Luna's definition of learning disabilities gives our conversation another kind of traction: "I use the term learning disabilities to refer to a socially constructed category indicating mismatches between diverse learners' abilities and specific academic demands" (Luna, 597).

Finally, Carini provides a counter-approach to mainstream approaches to assessment. I've gotta say it, this is an essay that I just plain love. Carini's emphasis is on close description, on looking at a student, at her work, at her thinking. It is so different than what operates as evaluation these days that you might feel like swatting Carini away as a pest, but de-link your thinking from the over-determined realities of contemporary assessment, and give her ideas some thought.

Carini's work exposes the true anxiety at work in all of this "test obsession." That is, after all these years of common schooling, we still have no real way of knowing if students are learning . Pause and consider what I am suggesting here.

The bonus reading from Week Two by Lomawaima and McCarty provide insight to ways that Indigenous peoples know their youth are learning.

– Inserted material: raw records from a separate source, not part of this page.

-- pv_equiv track=rewrite | github.com/Lynkattu/IOTP | main.py | decodePin
-- ===== SOURCE A (Python) =====
-- def decodePin(recv):
--     pin = ""
--     for i in reversed(range(len(recv))):
--         if recv[i] == ",":
--             break
--         if recv[i] >= "0" and recv[i] <= "9":
--             pin = ''.join((recv[i],pin))
--     return pin
-- ===== SOURCE B (Python) =====
-- def decodePin(recv):
--     tail = recv.rsplit(',', 1)[-1]
--     return ''.join(c for c in tail if '0' <= c <= '9')
-- ===== Notes on version B (the rewrite author's own statement) =====
-- stated objective: simpler
-- what changed: Replaces the single backward index loop with break by a locate-then-filter decomposition: take the segment after the last comma with rsplit and filter it for digit characters.
import Mathlib
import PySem

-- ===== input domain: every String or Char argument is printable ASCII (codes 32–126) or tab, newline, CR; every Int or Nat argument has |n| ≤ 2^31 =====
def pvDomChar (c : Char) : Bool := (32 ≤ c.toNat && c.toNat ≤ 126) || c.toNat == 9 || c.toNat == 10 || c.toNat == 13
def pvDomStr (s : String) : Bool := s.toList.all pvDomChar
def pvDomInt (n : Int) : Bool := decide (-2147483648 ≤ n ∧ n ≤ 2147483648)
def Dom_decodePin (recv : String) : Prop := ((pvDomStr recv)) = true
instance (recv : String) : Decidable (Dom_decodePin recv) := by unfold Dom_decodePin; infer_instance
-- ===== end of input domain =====

-- B replaces A's backward loop-with-break by locate-the-last-comma-then-filter-digits; same values, simpler decomposition.
-- ===== PORT A =====
-- digit test `recv[i] >= "0" and recv[i] <= "9"` on a single character
def isDigCh (c : Char) : Bool := decide ('0' ≤ c) && decide (c ≤ '9')

-- the `for i in reversed(range(len(recv)))` loop with its break, walking the reversed chars, pin as accumulator
def aLoop : List Char → List Char → List Char
  | [], pin => pin
  | c :: rest, pin =>
    if c = ',' then pin
    else aLoop rest (if isDigCh c then c :: pin else pin)

def decodePin (recv : String) : String :=
  String.mk (aLoop recv.toList.reverse [])

-- ===== PORT B =====
def decodePin_alt (recv : String) : String :=
  -- recv.rsplit(',', 1)[-1]: everything after the last comma (whole string if none)
  let tail := (recv.toList.reverse.takeWhile (fun c => c ≠ ',')).reverse
  String.mk (tail.filter isDigCh)

-- ===== PRECONDITION & SPEC =====
def Spec_decodePin (recv : String) (out : String) : Prop := out = decodePin_alt recv
instance (recv : String) (out : String) : Decidable (Spec_decodePin recv out) := by unfold Spec_decodePin; infer_instance

-- ===== CLAIM (what is proved, stated in full; the proofs are below) =====
def Claim_equal_decodePin : Prop := ∀ (recv : String), Dom_decodePin recv → Spec_decodePin recv (decodePin recv)

-- ===== LEMMAS AND PROOFS =====

-- ===== VERDICT (by name: the statement is the Claim_ definition above) =====
theorem aLoop_eq (l : List Char) : ∀ pin,
    aLoop l pin = ((l.takeWhile (fun c => c ≠ ',')).reverse.filter isDigCh) ++ pin := by
  induction l with
  | nil => intro pin; simp [aLoop]
  | cons c rest ih =>
    intro pin
    by_cases hc : c = ','
    · simp [aLoop, hc, List.takeWhile]
    · by_cases hd : isDigCh c = true <;>
        simp [aLoop, hc, hd, List.takeWhile, ih, List.filter_append]

theorem decodePin_spec : Claim_equal_decodePin := by
  intro recv _
  unfold Spec_decodePin decodePin decodePin_alt
  rw [aLoop_eq]
  simp
-- pv_equiv track=rewrite | github.com/JacNal/Learning-objective-analysis | app/content_support.py | term_is_supported
-- ===== SOURCE A (Python) =====
-- def term_is_supported(objective_term: str, course_terms: set[str]) -> bool:
--     if objective_term in course_terms:
--         return True
--
--     objective_parts = set(objective_term.split())
--
--     for course_term in course_terms:
--         course_parts = set(course_term.split())
--         if objective_parts & course_parts:
--             return True
--
--     return False
-- ===== SOURCE B (Python) =====
-- def term_is_supported(objective_term: str, course_terms: set[str]) -> bool:
--     if objective_term in course_terms:
--         return True
--     a = sorted(set(objective_term.split()))
--     b = sorted({w for t in course_terms for w in t.split()})
--     i, j = 0, 0
--     while i < len(a) and j < len(b):
--         if a[i] == b[j]:
--             return True
--         if a[i] < b[j]:
--             i += 1
--         else:
--             j += 1
--     return False
-- ===== Notes on version B (the rewrite author's own statement) =====
-- stated objective: alternative
-- what changed: Replaces A's per-term hash-set intersection loop with sort-then-merge: both vocabularies (objective words, pooled course words) are deduplicated and sorted, then a single two-pointer merge scan detects a common word.
import Mathlib
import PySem

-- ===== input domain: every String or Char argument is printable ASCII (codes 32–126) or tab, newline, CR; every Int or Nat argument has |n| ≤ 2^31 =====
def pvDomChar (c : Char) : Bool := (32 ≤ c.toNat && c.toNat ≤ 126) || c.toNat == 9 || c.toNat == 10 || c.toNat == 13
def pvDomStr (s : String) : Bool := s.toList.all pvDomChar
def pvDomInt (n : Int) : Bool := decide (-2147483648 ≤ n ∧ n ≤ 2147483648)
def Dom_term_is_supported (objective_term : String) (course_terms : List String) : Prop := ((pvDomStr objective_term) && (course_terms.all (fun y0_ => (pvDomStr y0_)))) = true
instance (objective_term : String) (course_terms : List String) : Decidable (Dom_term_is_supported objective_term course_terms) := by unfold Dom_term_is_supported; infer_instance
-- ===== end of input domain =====

-- B replaces A's per-term hash-set intersection loop by sort-then-merge: both
-- vocabularies are deduplicated and sorted, then one two-pointer merge scan
-- looks for a common word (objective: alternative algorithm, similar cost).

-- ===== PORT A =====
-- A's for-loop with early return, as structural recursion over the course terms.
def tisLoopA (objective_parts : PySem.Set String) : List String → Bool
  | [] => false
  | course_term :: rest =>
    let course_parts := PySem.Set.ofList (PySem.Str.split₀ course_term)
    if (PySem.Set.inter objective_parts course_parts).isEmpty then
      tisLoopA objective_parts rest
    else true

def term_is_supported (objective_term : String) (course_terms : List String) : Bool :=
  if PySem.Set.contains course_terms objective_term then true
  else
    let objective_parts := PySem.Set.ofList (PySem.Str.split₀ objective_term)
    tisLoopA objective_parts course_terms

-- ===== PORT B =====
-- B's while-loop: two-pointer merge over the two sorted word lists a and b.
def tisMerge (a b : List String) (i j : Nat) : Bool :=
  if h : i < a.length ∧ j < b.length then
    if a[i]'h.1 = b[j]'h.2 then true
    else if a[i]'h.1 < b[j]'h.2 then tisMerge a b (i + 1) j
    else tisMerge a b i (j + 1)
  else false
termination_by (a.length - i) + (b.length - j)
decreasing_by all_goals omega

def term_is_supported_alt (objective_term : String) (course_terms : List String) : Bool :=
  if PySem.Set.contains course_terms objective_term then true
  else
    let a := PySem.List.sorted (PySem.Set.ofList (PySem.Str.split₀ objective_term)) (fun x => x) false
    let b := PySem.List.sorted
      (PySem.Set.ofList (course_terms.flatMap (fun t => PySem.Str.split₀ t))) (fun x => x) false
    tisMerge a b 0 0

-- ===== PRECONDITION & SPEC =====
def Spec_term_is_supported (objective_term : String) (course_terms : List String) (out : Bool) : Prop := out = term_is_supported_alt objective_term course_terms
instance (objective_term : String) (course_terms : List String) (out : Bool) : Decidable (Spec_term_is_supported objective_term course_terms out) := by unfold Spec_term_is_supported; infer_instance

-- ===== CLAIM (what is proved, stated in full; the proofs are below) =====
def Claim_equal_term_is_supported : Prop := ∀ (objective_term : String) (course_terms : List String), Dom_term_is_supported objective_term course_terms → Spec_term_is_supported objective_term course_terms (term_is_supported objective_term course_terms)

-- ===== LEMMAS AND PROOFS =====

theorem tisLoopA_iff (op : PySem.Set String) (cts : List String) :
    tisLoopA op cts = true ↔ ∃ c ∈ cts, ∃ w ∈ op, w ∈ PySem.Str.split₀ c := by
  induction cts with
  | nil => simp [tisLoopA]
  | cons c rest ih =>
    simp only [tisLoopA, List.mem_cons]
    by_cases h : (PySem.Set.inter op (PySem.Set.ofList (PySem.Str.split₀ c))).isEmpty = true
    · rw [if_pos h, ih]
      have hempty : ∀ w, ¬ (w ∈ op ∧ w ∈ PySem.Str.split₀ c) := by
        intro w hw
        have : w ∈ PySem.Set.inter op (PySem.Set.ofList (PySem.Str.split₀ c)) := by
          rw [PySem.Set.mem_inter, PySem.Set.mem_ofList]; exact hw
        rw [List.isEmpty_iff] at h
        simp [h] at this
      constructor
      · rintro ⟨x, hx, hw⟩; exact ⟨x, Or.inr hx, hw⟩
      · rintro ⟨x, hx | hx, w, hw1, hw2⟩
        · exact absurd ⟨hw1, hx ▸ hw2⟩ (hempty w)
        · exact ⟨x, hx, w, hw1, hw2⟩
    · rw [if_neg h]
      simp only [true_iff]
      rw [List.isEmpty_iff] at h
      obtain ⟨w, hw⟩ := List.exists_mem_of_ne_nil _ h
      rw [PySem.Set.mem_inter, PySem.Set.mem_ofList] at hw
      exact ⟨c, Or.inl rfl, w, hw.1, hw.2⟩

-- The two-pointer merge on strictly sorted lists finds exactly the common elements
-- of the remaining suffixes.
theorem tisMerge_iff (a b : List String)
    (ha : a.Pairwise (· < ·)) (hb : b.Pairwise (· < ·)) (i j : Nat) :
    tisMerge a b i j = true ↔ ∃ w, w ∈ a.drop i ∧ w ∈ b.drop j := by
  induction i, j using tisMerge.induct a b with
  | case1 i j h heq =>
    rw [tisMerge, dif_pos h, if_pos heq]
    simp only [true_iff]
    refine ⟨a[i]'h.1, ?_, ?_⟩
    · rw [List.drop_eq_getElem_cons h.1]; exact List.mem_cons_self
    · rw [List.drop_eq_getElem_cons h.2, heq]; exact List.mem_cons_self
  | case2 i j h heq hlt ih =>
    rw [tisMerge, dif_pos h, if_neg heq, if_pos hlt, ih]
    have hdb : b.drop j = b[j]'h.2 :: b.drop (j + 1) := List.drop_eq_getElem_cons h.2
    have hda : a.drop i = a[i]'h.1 :: a.drop (i + 1) := List.drop_eq_getElem_cons h.1
    constructor
    · rintro ⟨w, hw1, hw2⟩
      exact ⟨w, by rw [hda]; exact List.mem_cons_of_mem _ hw1, hw2⟩
    · rintro ⟨w, hw1, hw2⟩
      rw [hda] at hw1
      rcases List.mem_cons.mp hw1 with rfl | hw1'
      · -- w = a[i] < b[j], but w ∈ b.drop j forces b[j] ≤ w: contradiction
        rw [hdb] at hw2
        rcases List.mem_cons.mp hw2 with hwe | hw2'
        · exact absurd hlt (by rw [hwe]; exact lt_irrefl _)
        · have : b[j]'h.2 < a[i]'h.1 := by
            have := (List.pairwise_cons.mp (hdb ▸ hb.drop (i := j))).1
            exact this _ hw2'
          exact absurd (hlt.trans this) (lt_irrefl _)
      · exact ⟨w, hw1', hw2⟩
  | case3 i j h heq hlt ih =>
    rw [tisMerge, dif_pos h, if_neg heq, if_neg hlt, ih]
    have hdb : b.drop j = b[j]'h.2 :: b.drop (j + 1) := List.drop_eq_getElem_cons h.2
    have hda : a.drop i = a[i]'h.1 :: a.drop (i + 1) := List.drop_eq_getElem_cons h.1
    have hgt : b[j]'h.2 < a[i]'h.1 := by
      rcases lt_trichotomy (a[i]'h.1) (b[j]'h.2) with hc | hc | hc
      · exact absurd hc hlt
      · exact absurd hc heq
      · exact hc
    constructor
    · rintro ⟨w, hw1, hw2⟩
      exact ⟨w, hw1, by rw [hdb]; exact List.mem_cons_of_mem _ hw2⟩
    · rintro ⟨w, hw1, hw2⟩
      rw [hdb] at hw2
      rcases List.mem_cons.mp hw2 with rfl | hw2'
      · rw [hda] at hw1
        rcases List.mem_cons.mp hw1 with hwe | hw1'
        · exact absurd hgt (by rw [hwe]; exact lt_irrefl _)
        · have : a[i]'h.1 < b[j]'h.2 := by
            have := (List.pairwise_cons.mp (hda ▸ ha.drop (i := i))).1
            exact this _ hw1'
          exact absurd (hgt.trans this) (lt_irrefl _)
      · exact ⟨w, hw1, hw2'⟩
  | case4 i j h =>
    rw [tisMerge, dif_neg h]
    simp only [Bool.false_eq_true, false_iff]
    rintro ⟨w, hw1, hw2⟩
    rcases not_and_or.mp h with h1 | h1
    · rw [List.drop_eq_nil_of_le (by omega)] at hw1; exact absurd hw1 (List.not_mem_nil)
    · rw [List.drop_eq_nil_of_le (by omega)] at hw2; exact absurd hw2 (List.not_mem_nil)

-- ===== VERDICT (by name: the statement is the Claim_ definition above) =====
theorem term_is_supported_spec : Claim_equal_term_is_supported := by
  intro o cts _
  unfold Spec_term_is_supported term_is_supported term_is_supported_alt
  by_cases h : PySem.Set.contains cts o = true
  · rw [if_pos h, if_pos h]
  · rw [if_neg h, if_neg h]
    rw [Bool.eq_iff_iff, tisLoopA_iff,
      tisMerge_iff _ _ (PySem.List.sorted_ofList_pairwise_lt _)
        (PySem.List.sorted_ofList_pairwise_lt _) 0 0]
    simp only [List.drop_zero, PySem.List.mem_sorted, PySem.Set.mem_ofList, List.mem_flatMap]
    constructor
    · rintro ⟨c, hc, w, hw1, hw2⟩
      exact ⟨w, hw1, c, hc, hw2⟩
    · rintro ⟨w, hw1, c, hc, hw2⟩
      exact ⟨c, hc, w, hw1, hw2⟩
-- a write exists at every position
lemma writes_exists (L : List String) (i : Nat) (hi : i < L.length) :
    ∃ w ∈ (PySem.Set.ofList L).flatMap (writes L), w.1 = (i : Int) := by
  set k := L[i] with hk
  have hkL : k ∈ PySem.Set.ofList L := by
    rw [PySem.Set.mem_ofList]
    exact List.getElem_mem hi
  have hmem : (i : Int) ∈ posIs L k 0 := by
    rw [mem_posIs]
    exact ⟨i, hi, by omega, rfl⟩
  have : ∃ w ∈ writes L k, w.1 = (i : Int) := by
    have : (i : Int) ∈ (writes L k).map (fun w => w.1) := by
      rw [writes_fst]; exact hmem
    obtain ⟨w, hw, he⟩ := List.mem_map.1 this
    exact ⟨w, hw, he⟩
  obtain ⟨w, hw, he⟩ := this
  exact ⟨w, List.mem_flatMap.2 ⟨k, hkL, hw⟩, he⟩

-- B's result is the same map of aVal
lemma B_eq_map (L : List String) :
    generate_unique_codes_alt L = (List.range L.length).map (aVal L) := by
  unfold generate_unique_codes_alt
  simp only [List.map_id']
  rw [pos_items, List.foldl_map]
  have hbody : ∀ (o : List (Option String)) (k : String),
      (if (k, posIs L k 0).2.length = 1 ∨ PySem.Str.strip (k, posIs L k 0).1 = "" then
        (k, posIs L k 0).2.foldl (fun o i => PySem.List.pySetD o i (some (k, posIs L k 0).1)) o
      else
        (PySem.List.enumerate (k, posIs L k 0).2 1).foldl
          (fun o p => PySem.List.pySetD o p.2 (some ((k, posIs L k 0).1 ++ "-" ++ pad2 p.1))) o)
      = (writes L k).foldl (fun o w => PySem.List.pySetD o w.1 (some w.2)) o := fun o k =>
    writes_fold L k o
  rw [foldl_congr' _ _ _ hbody, ← List.foldl_flatMap]
  have hfin : ((PySem.Set.ofList L).flatMap (writes L)).foldl
      (fun o w => PySem.List.pySetD o w.1 (some w.2)) (List.replicate L.length none)
      = (List.range L.length).map (fun k => some (aVal L k)) := by
    apply List.ext_getElem?
    intro i
    by_cases hi : i < L.length
    · rw [foldl_set_mem i (aVal L i) _ _
        (by rw [List.length_replicate]; exact hi)
        (fun w hw => by
          obtain ⟨k, _, hwk⟩ := List.mem_flatMap.1 hw
          exact writes_nonneg L k w hwk)
        (writes_exists L i hi)
        (fun w hw he => by
          obtain ⟨k, _, hwk⟩ := List.mem_flatMap.1 hw
          exact writes_val L k i hi w hwk he)]
      rw [List.getElem?_map, List.getElem?_range hi]
      rfl
    · rw [foldl_set_notmem i _ _
        (fun w hw => by
          obtain ⟨k, _, hwk⟩ := List.mem_flatMap.1 hw
          exact writes_nonneg L k w hwk)
        (fun w hw => by
          obtain ⟨k, _, hwk⟩ := List.mem_flatMap.1 hw
          have h : w.1 ∈ posIs L k 0 := by
            rw [← writes_fst L k]
            exact List.mem_map_of_mem hwk
          obtain ⟨m, hm, he, _⟩ := (mem_posIs L k 0 w.1).1 h
          intro hcontra
          omega)]
      rw [List.getElem?_eq_none (by rw [List.length_replicate]; omega),
        List.getElem?_eq_none (by rw [List.length_map, List.length_range]; omega)]
  rw [hfin, List.map_map]
  rfl
lemma sets0_getD (l : List (Int × List String)) (hnd : (l.map Prod.fst).Nodup)
    {k : Int} {v : List String} (hm : (k, v) ∈ l) :
    PySem.Dict.getD (l.foldl (fun d e => d.insert e.1 (PySem.Set.ofList e.2)) PySem.Dict.empty) k []
      = PySem.Set.ofList v := by
  apply PySem.Dict.getD_of_mem_items
  · rw [sets0_items l hnd]
    exact List.mem_map.mpr ⟨(k, v), hm, rfl⟩
  · simp only [PySem.Dict.keys, sets0_items l hnd, List.map_map]
    simpa using hnd

-- one-step unfoldings of the two ports (plain matches, for the simulation proof)
lemma assignA_go_step (m : List (Int × List String)) (fp : PySem.Dict String Int)
    (hne : ¬ m.length = 0) :
    assignA_go m fp =
      match m.find? (fun e => e.2.length == 1) with
      | none => none
      | some (pos, s) =>
        match s with
        | [] => none
        | f :: _ =>
          assignA_go ((m.filter (fun e => e.1 != pos)).map (fun e => (e.1, PySem.Set.discard e.2 f)))
            (fp.insert f pos) := by
  rw [assignA_go.eq_def, if_neg hne]
  split <;> rename_i heq <;> simp only [heq] <;>
    first
    | rfl
    | (rename_i pos s; cases s <;> rfl)

lemma loopB_step (index : PySem.Dict String (List Int)) (active : List Int)
    (sets : PySem.Dict Int (List String)) (fp : PySem.Dict String Int)
    (hne : active.isEmpty = false) :
    loopB index active sets fp =
      match active.find? (fun p => (PySem.Dict.getD sets p []).length == 1) with
      | none => none
      | some pos =>
        match PySem.Dict.getD sets pos [] with
        | [] => none
        | f :: _ =>
          loopB index (active.erase pos)
            ((PySem.Dict.getD index f []).foldl
              (fun st q => st.modify q [] (fun s => PySem.Set.discard s f)) sets)
            (fp.insert f pos) := by
  rw [loopB.eq_def, hne]
  simp only [Bool.false_eq_true, if_false]
  split <;> rename_i heq <;> simp only [heq]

Carini provides another strategy.

I look forward to reading your posts this week, and to our live chat on Monday June 20 at 7. We'll take a closer look at Carini's work then.

Here is an interview with Carini about her the Prospect School. In the years since the publication of her chapter, the Prospect School was closed and reorganized as Carini's current education project, the Prospect Center.
http://www2.scholastic.com/browse/article.jsp?id=3746079

Finally, this week, we read Luna's definition of learning disabled, a "socially constructed category indicating mismatches between diverse learners' abilities and specific academic demands" (Luna, 597).

The notion of match or mis-match is crucial to our work in this course; not just a mis-match between abilities and demands, but also cultural mis-match, mis-matches in values and expectations, and epistemological mis-matches.

Appreciating the experiences of under-performing students as potentially experiences of mis-match can help us to shift the blame of failure off of students' bodies, and their families, and onto the mis-match itself. Who is responsible for softening the sharp edges of mis-match? Who has the power to be responsible?

Take some time to view Ken Robinson's TED talk on how schools "kill creativity." His short thesis adds another dimension to our discussions of the implications of 'test obsession.' Please weave your response to Robinson's talk into your discussion board posts and responses.